Embodiments of the speech affect editing system may allow direct user manipulation of affect-related operations such as speech rate, pitch, energy, duration (extended or contracted) and the like. However preferred embodiments also include a system for converting one or more speech expressions into one or more affect-related operations.

Here the word “expression” is used in a general sense to denote a mental state or concept, or attitude or emotion or dialogue or speech act—broadly non-verbal information which carries cues as to underlying mental states, emotions, attitudes, intentions and the like. Although expressions may include basic emotions as used here, they may also include more subtle expressions or moods and vocal features such as “dull” or “warm”.

Preferred embodiments of the system that we will describe later operate with user-interaction and include a user interface but the skilled person will appreciate that, in embodiments, the user interface may be omitted and the system may operate in a fully automatic mode.

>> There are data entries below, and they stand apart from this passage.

-- pv_equiv track=rewrite | github.com/kamillok505/A4 | tsp.py | fill_none
-- ===== SOURCE A (Python) =====
-- def fill_none(child, parent, start, end):
--     size = len(child)
--     filled_idx = (end + 1) % size
--     parent_idx = (end + 1) % size
--     while None in child:
--         if parent[parent_idx] not in child:
--             child[filled_idx] = parent[parent_idx]
--             filled_idx = (filled_idx + 1) % size
--         parent_idx = (parent_idx + 1) % size
--     return child
-- ===== SOURCE B (Python) =====
-- def fill_none(child, parent, start, end):
--     size = len(child)
--     pos = (end + 1) % size
--     seen = set(g for g in child if g is not None)
--     missing = []
--     for j in range(size):
--         g = parent[(pos + j) % size]
--         if g not in seen:
--             missing.append(g)
--             seen.add(g)
--     slots = [(pos + j) % size for j in range(size) if child[(pos + j) % size] is None]
--     for idx, g in zip(slots, missing):
--         child[idx] = g
--     return child
-- ===== Notes on version B (the rewrite author's own statement) =====
-- stated objective: simpler
-- what changed: A interleaves scanning parent with placing genes inside a 'while None in child' loop with live membership tests against the mutating child; B instead makes one circular pass collecting the missing genes, a second circular pass collecting the empty-slot indices, and zip-assigns them.
-- outside the precondition, e.g. on fill_none([1, 2], [], 0, 0): A returns [1, 2], B raises IndexError; on fill_none([None, 1], [2, 1], 0, 0): A returns [1, 2], B returns [2, 1]
import Mathlib
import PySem

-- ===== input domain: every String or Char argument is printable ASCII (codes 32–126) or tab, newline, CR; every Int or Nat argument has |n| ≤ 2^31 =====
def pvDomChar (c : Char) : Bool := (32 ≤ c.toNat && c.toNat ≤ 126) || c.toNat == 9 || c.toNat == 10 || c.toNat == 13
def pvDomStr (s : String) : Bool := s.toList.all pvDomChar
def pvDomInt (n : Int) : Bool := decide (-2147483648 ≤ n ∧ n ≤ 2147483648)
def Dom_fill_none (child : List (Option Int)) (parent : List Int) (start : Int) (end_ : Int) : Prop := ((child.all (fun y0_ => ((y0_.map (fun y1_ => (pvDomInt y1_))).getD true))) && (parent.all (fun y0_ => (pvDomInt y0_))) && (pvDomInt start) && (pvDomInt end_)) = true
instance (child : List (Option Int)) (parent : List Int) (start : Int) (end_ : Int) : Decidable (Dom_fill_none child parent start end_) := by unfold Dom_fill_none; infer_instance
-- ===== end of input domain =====

-- B replaces A's interleaved scan-and-place while-loop by two circular passes (missing genes,
-- empty slots) zipped together; objective: simpler. Both A and B mutate `child` in place in
-- Python; the equivalence proved here is about the RETURN value (identical mutation under Pre_).

-- ===== PORT A =====
-- A's `while None in child` loop as fuel recursion; fuel (len child)+1 suffices on every
-- Pre_ input (proved below). parent[parent_idx] is read via pyGet? (none = IndexError,
-- unreachable under Pre_; the loop then stops, a guard that only makes the port total).
def fill_none_loop (parent : List Int) (size : Int) (fuel : Nat)
    (child : List (Option Int)) (filled_idx parent_idx : Int) : List (Option Int) :=
  match fuel with
  | 0 => child
  | fuel + 1 =>
    if none ∈ child then
      match PySem.List.pyGet? parent parent_idx with
      | none => child
      | some g =>
        if some g ∉ child then
          fill_none_loop parent size fuel (PySem.List.pySetD child filled_idx (some g))
            (PySem.Int.mod (filled_idx + 1) size) (PySem.Int.mod (parent_idx + 1) size)
        else
          fill_none_loop parent size fuel child filled_idx (PySem.Int.mod (parent_idx + 1) size)
    else child

-- Python returns `child` itself, all of whose slots hold ints under Pre_;
-- `.map (·.getD 0)` only realizes the declared type List Int.
def fill_none (child : List (Option Int)) (parent : List Int) (start : Int) (end_ : Int) : List Int :=
  let size : Int := child.length
  let filled_idx := PySem.Int.mod (end_ + 1) size
  let parent_idx := PySem.Int.mod (end_ + 1) size
  (fill_none_loop parent size (child.length + 1) child filled_idx parent_idx).map (fun o => o.getD 0)

-- ===== PORT B =====
-- transliteration of Source B: gather `missing` in one circular pass over parent (live `seen` set),
-- gather the None-slot indices in a second circular pass, then zip-assign.
def fill_none_alt (child : List (Option Int)) (parent : List Int) (start : Int) (end_ : Int) : List Int :=
  let size : Int := child.length
  let pos := PySem.Int.mod (end_ + 1) size
  let seen : PySem.Set Int := PySem.Set.ofList (child.filterMap (fun g => g))
  let ms := (PySem.List.pyRange 0 size 1).foldl
      (fun (acc : List Int × PySem.Set Int) j =>
        let g := PySem.List.pyGetD parent (PySem.Int.mod (pos + j) size) 0
        if PySem.Set.contains acc.2 g then acc else (acc.1 ++ [g], PySem.Set.add acc.2 g))
      ([], seen)
  let missing := ms.1
  let slots := (PySem.List.pyRange 0 size 1).filterMap
      (fun j =>
        let i := PySem.Int.mod (pos + j) size
        if PySem.List.pyGetD child i none = none then some i else none)
  ((slots.zip missing).foldl (fun c pg => PySem.List.pySetD c pg.1 (some pg.2)) child).map
    (fun o => o.getD 0)

-- ===== PRECONDITION & SPEC =====
-- Pre_ excludes the inputs where A raises (empty child → ZeroDivisionError; parent shorter than
-- child → IndexError in B, while A may return child untouched when it has no None) or diverges
-- (missing genes ≠ empty slots), and the non-OX states (duplicate genes, None slots not forming
-- the circular block after end) on which A's overwriting of filled slots is accidental.
def Pre_fill_none (child : List (Option Int)) (parent : List Int) (start : Int) (end_ : Int) : Prop :=
  0 < child.length ∧ child.length ≤ parent.length ∧
  (none ∈ child →
    parent.length = child.length ∧ parent.Nodup ∧
    (child.filterMap (fun g => g)).Nodup ∧
    (∀ g ∈ child.filterMap (fun g => g), g ∈ parent) ∧
    (∀ j < child.length,
      (child[((((end_ + 1) % (child.length : Int)).toNat + j) % child.length)]? = some none ↔
        j < child.count none)))

instance (child : List (Option Int)) (parent : List Int) (start : Int) (end_ : Int) : Decidable (Pre_fill_none child parent start end_) := by unfold Pre_fill_none; infer_instance

def pvWitness_fill_none : List (Option Int) × List Int × Int × Int := ([some 1, none], [1, 2], 0, 0)

def Spec_fill_none (child : List (Option Int)) (parent : List Int) (start : Int) (end_ : Int) (out : List Int) : Prop := out = fill_none_alt child parent start end_
instance (child : List (Option Int)) (parent : List Int) (start : Int) (end_ : Int) (out : List Int) : Decidable (Spec_fill_none child parent start end_ out) := by unfold Spec_fill_none; infer_instance

-- ===== CLAIM (what is proved, stated in full; the proofs are below) =====
def Claim_equal_fill_none : Prop := ∀ (child : List (Option Int)) (parent : List Int) (start : Int) (end_ : Int), Dom_fill_none child parent start end_ → Pre_fill_none child parent start end_ → Spec_fill_none child parent start end_ (fill_none child parent start end_)

-- ===== LEMMAS AND PROOFS =====

-- proof-only abbreviations (not used by the ports or the claim)
def pvRot (n e1 j : Nat) : Nat := (e1 + j) % n
def pvPred (child : List (Option Int)) (g : Int) : Bool := !(decide (some g ∈ child))
def pvMiss (child : List (Option Int)) (parent : List Int) (e1 : Nat) : List Int :=
  (parent.rotate e1).filter (pvPred child)
def pvFill (c : List (Option Int)) (ps : List Nat) (gs : List Int) : List (Option Int) :=
  (ps.zip gs).foldl (fun c p => c.set p.1 (some p.2)) c
def pvChildAt (child : List (Option Int)) (parent : List Int) (e1 i : Nat) : List (Option Int) :=
  pvFill child ((List.range i).map (pvRot child.length e1)) ((pvMiss child parent e1).take i)
def pvCm (child : List (Option Int)) (parent : List Int) (e1 j : Nat) : Nat :=
  (((parent.rotate e1).take j).filter (pvPred child)).length

-- the context established by Pre_ when child contains a None
structure PvCtx (child : List (Option Int)) (parent : List Int) (e1 : Nat) : Prop where
  hn : 0 < child.length
  he1 : e1 < child.length
  hp : parent.length = child.length
  hpn : parent.Nodup
  hvn : (child.filterMap (fun g => g)).Nodup
  hsub : ∀ g ∈ child.filterMap (fun g => g), g ∈ parent
  hcons : ∀ j < child.length,
    (child[pvRot child.length e1 j]? = some none ↔ j < child.count none)

theorem pvRot_lt {n : Nat} (hn : 0 < n) (e1 j : Nat) : pvRot n e1 j < n := Nat.mod_lt _ hn

theorem pvRot_inj {n e1 : Nat} {t1 t2 : Nat} (h1 : t1 < n) (h2 : t2 < n)
    (h : pvRot n e1 t1 = pvRot n e1 t2) : t1 = t2 := by
  unfold pvRot at h
  have : t1 ≡ t2 [MOD n] := Nat.ModEq.add_left_cancel' e1 h
  simpa [Nat.ModEq, Nat.mod_eq_of_lt h1, Nat.mod_eq_of_lt h2] using this

theorem pvRot_surj {n : Nat} (hn : 0 < n) {e1 : Nat} (he1 : e1 < n) {q : Nat} (hq : q < n) :
    ∃ j < n, pvRot n e1 j = q := by
  refine ⟨(q + n - e1) % n, Nat.mod_lt _ hn, ?_⟩
  unfold pvRot
  rw [Nat.add_mod_mod]
  have h : e1 + (q + n - e1) = q + n := by omega
  rw [h, Nat.add_mod_right, Nat.mod_eq_of_lt hq]

theorem pvRot_succ {n : Nat} (e1 j : Nat) :
    (pvRot n e1 j + 1) % n = pvRot n e1 (j + 1) := by
  unfold pvRot
  rw [Nat.mod_add_mod, Nat.add_assoc]

theorem pvFill_length (c : List (Option Int)) (ps : List Nat) (gs : List Int) :
    (pvFill c ps gs).length = c.length := by
  unfold pvFill
  generalize ps.zip gs = l
  induction l generalizing c with
  | nil => rfl
  | cons p l ih => simp [List.foldl_cons, ih]

theorem pvChildAt_zero (child : List (Option Int)) (parent : List Int) (e1 : Nat) :
    pvChildAt child parent e1 0 = child := by
  simp [pvChildAt, pvFill]

theorem pvFill_snoc (c : List (Option Int)) (ps : List Nat) (gs : List Int) (p : Nat) (g : Int)
    (hlen : ps.length = gs.length) :
    pvFill c (ps ++ [p]) (gs ++ [g]) = (pvFill c ps gs).set p (some g) := by
  unfold pvFill
  rw [List.zip_append hlen, List.foldl_append]
  rfl

theorem pvChildAt_succ (child : List (Option Int)) (parent : List Int) (e1 : Nat) (i : Nat)
    (hi : i < (pvMiss child parent e1).length) :
    pvChildAt child parent e1 (i + 1) =
      (pvChildAt child parent e1 i).set (pvRot child.length e1 i)
        (some ((pvMiss child parent e1)[i])) := by
  unfold pvChildAt
  rw [List.range_succ, List.map_append, List.take_add_one,
      List.getElem?_eq_getElem hi]
  exact pvFill_snoc _ _ _ _ _ (by simp [List.length_take]; omega)

theorem pvChildAt_getElem?_untouched (child : List (Option Int)) (parent : List Int) (e1 : Nat)
    {i : Nat} (hik : i ≤ (pvMiss child parent e1).length) {q : Nat}
    (hq : ∀ t < i, pvRot child.length e1 t ≠ q) :
    (pvChildAt child parent e1 i)[q]? = child[q]? := by
  induction i with
  | zero => rw [pvChildAt_zero]
  | succ m ih =>
    rw [pvChildAt_succ child parent e1 m (by omega),
        List.getElem?_set_ne (hq m (by omega)), ih (by omega) (fun t ht => hq t (by omega))]

theorem pvChildAt_getElem?_touched (child : List (Option Int)) (parent : List Int) (e1 : Nat)
    (hn : 0 < child.length)
    {i : Nat} (hik : i ≤ (pvMiss child parent e1).length) (hin : i ≤ child.length)
    {t : Nat} (ht : t < i) :
    (pvChildAt child parent e1 i)[pvRot child.length e1 t]? =
      some (some ((pvMiss child parent e1)[t]'(by omega))) := by
  induction i with
  | zero => omega
  | succ m ih =>
    rw [pvChildAt_succ child parent e1 m (by omega)]
    by_cases htm : t = m
    · subst htm
      rw [List.getElem?_set_self (by
        show _ < (pvChildAt child parent e1 t).length
        unfold pvChildAt; rw [pvFill_length]; exact pvRot_lt hn e1 t)]
    · rw [List.getElem?_set_ne
        (fun h => htm (pvRot_inj (by omega) (by omega) h).symm)]
      exact ih (by omega) (by omega) (by omega)

-- count none + number of filled genes = length
theorem pv_count_split (child : List (Option Int)) :
    child.count none + (child.filterMap (fun g => g)).length = child.length := by
  induction child with
  | nil => rfl
  | cons a l ih =>
    cases a <;> simp <;> omega

theorem pv_mem_filterMap (child : List (Option Int)) (g : Int) :
    g ∈ child.filterMap (fun x => x) ↔ some g ∈ child := by
  simp [List.mem_filterMap]

theorem pvMiss_length {child : List (Option Int)} {parent : List Int} {e1 : Nat}
    (ctx : PvCtx child parent e1) :
    (pvMiss child parent e1).length = child.count none := by
  have hperm := List.rotate_perm parent e1
  have hcount : (pvMiss child parent e1).length = parent.countP (pvPred child) := by
    rw [pvMiss, ← List.countP_eq_length_filter]
    exact hperm.countP_eq _
  have hsplit := List.length_eq_countP_add_countP (l := parent)
    (fun g => decide (some g ∈ child))
  have hnoteq : parent.countP (fun a => decide ¬((fun g => decide (some g ∈ child)) a = true)) =
      parent.countP (pvPred child) :=
    List.countP_congr (by intro a _; simp [pvPred])
  rw [hnoteq] at hsplit
  -- countP (some · ∈ child) parent = number of filled genes
  have hmemcount : parent.countP (fun g => decide (some g ∈ child)) =
      (child.filterMap (fun g => g)).length := by
    rw [List.countP_eq_length_filter]
    have hfn : (parent.filter (fun g => decide (some g ∈ child))).Nodup :=
      ctx.hpn.filter _
    have hmem : ∀ g, g ∈ parent.filter (fun x => decide (some x ∈ child)) ↔
        g ∈ child.filterMap (fun x => x) := by
      intro g
      rw [List.mem_filter, pv_mem_filterMap]
      constructor
      · rintro ⟨-, h⟩; exact of_decide_eq_true h
      · intro h
        exact ⟨ctx.hsub g ((pv_mem_filterMap child g).mpr h), decide_eq_true h⟩
    have h1 := List.toFinset_card_of_nodup hfn
    have h2 := List.toFinset_card_of_nodup ctx.hvn
    have heq : (parent.filter (fun g => decide (some g ∈ child))).toFinset =
        (child.filterMap (fun g => g)).toFinset := by
      ext g; simp only [List.mem_toFinset]; exact hmem g
    rw [heq] at h1; omega
  have hS := pv_count_split child
  have hp := ctx.hp
  rw [hcount]
  omega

This is facilitated, in particular, by a speech processing system which includes a system to automatically segment the speech signal in time so that, for example, the above-described parameters may be determined for successive segments of the speech. This automatic segmentation may be based, for example, on a differentiation of the speech signal into voiced and un-voiced portions, or a more complex segmentation scheme may be employed.

The analysis of the speech into a set of parameters, in particular into a time series of sets of parameters which, in effect, define the speech signal, may comprise performing one or more of the following functions: f₀extraction, spectrogram analysis, smoothed spectrogram analysis, f₀spectrogram analysis, autocorrelation analysis, energy analysis, pitch curve shape detection, and other analytical techniques. In particular in embodiments the processing system may comprise a system to determine a degree of harmonic content of the speech signal, for example deriving this from an autocorrelation representation of the speech signal. A degree of harmonic content may, for example, represent an energy in a speech signal at pitches in harmonic ratios, optionally as a proportion of the total (the skilled person will understand that in general a speech signal comprises components at a plurality of different pitches).

Some basic physical metrics or features which may be extracted from the speech signal include the fundamental frequency (pitch/intonation), energy or intensity of the signal, durations of different speech parts, speech rate, and spectral content, for example for voice quality assessment. However in embodiments a further layer of analysis may be performed, for example processing local patterns and/or statistical characteristics of an utterance. Local patterns that may be analysed thus include parameters such as fundamental frequency (f₀) contours and energy patterns, local characteristics of spectrals content and voice quality along an utterance, and temporal characteristics such as the durations of speech parts such as silence (or noise) voiced and un-voiced speech. Optionally analysis may also be performed at the utterance level where, for example, local patterns with global statistics and inputs from analysis of previous utterances may contribute to the analysis and/or synthesis of an utterance. Still further optionally connectivity among expressions including gradual transitions among expressions and among utterances may be analysed and/or synthesized.

In general the speech processing system provides a plurality of outputs in parallel, for example as illustrated in the preferred embodiments described later.

In embodiments the user input data may include data defining at least one speech editing operation, for example a cut, copy, or paste operation, and the affect modification may then be configured to perform the speech editing operation by performing the operation on the (time series) set of parameters representing the speech.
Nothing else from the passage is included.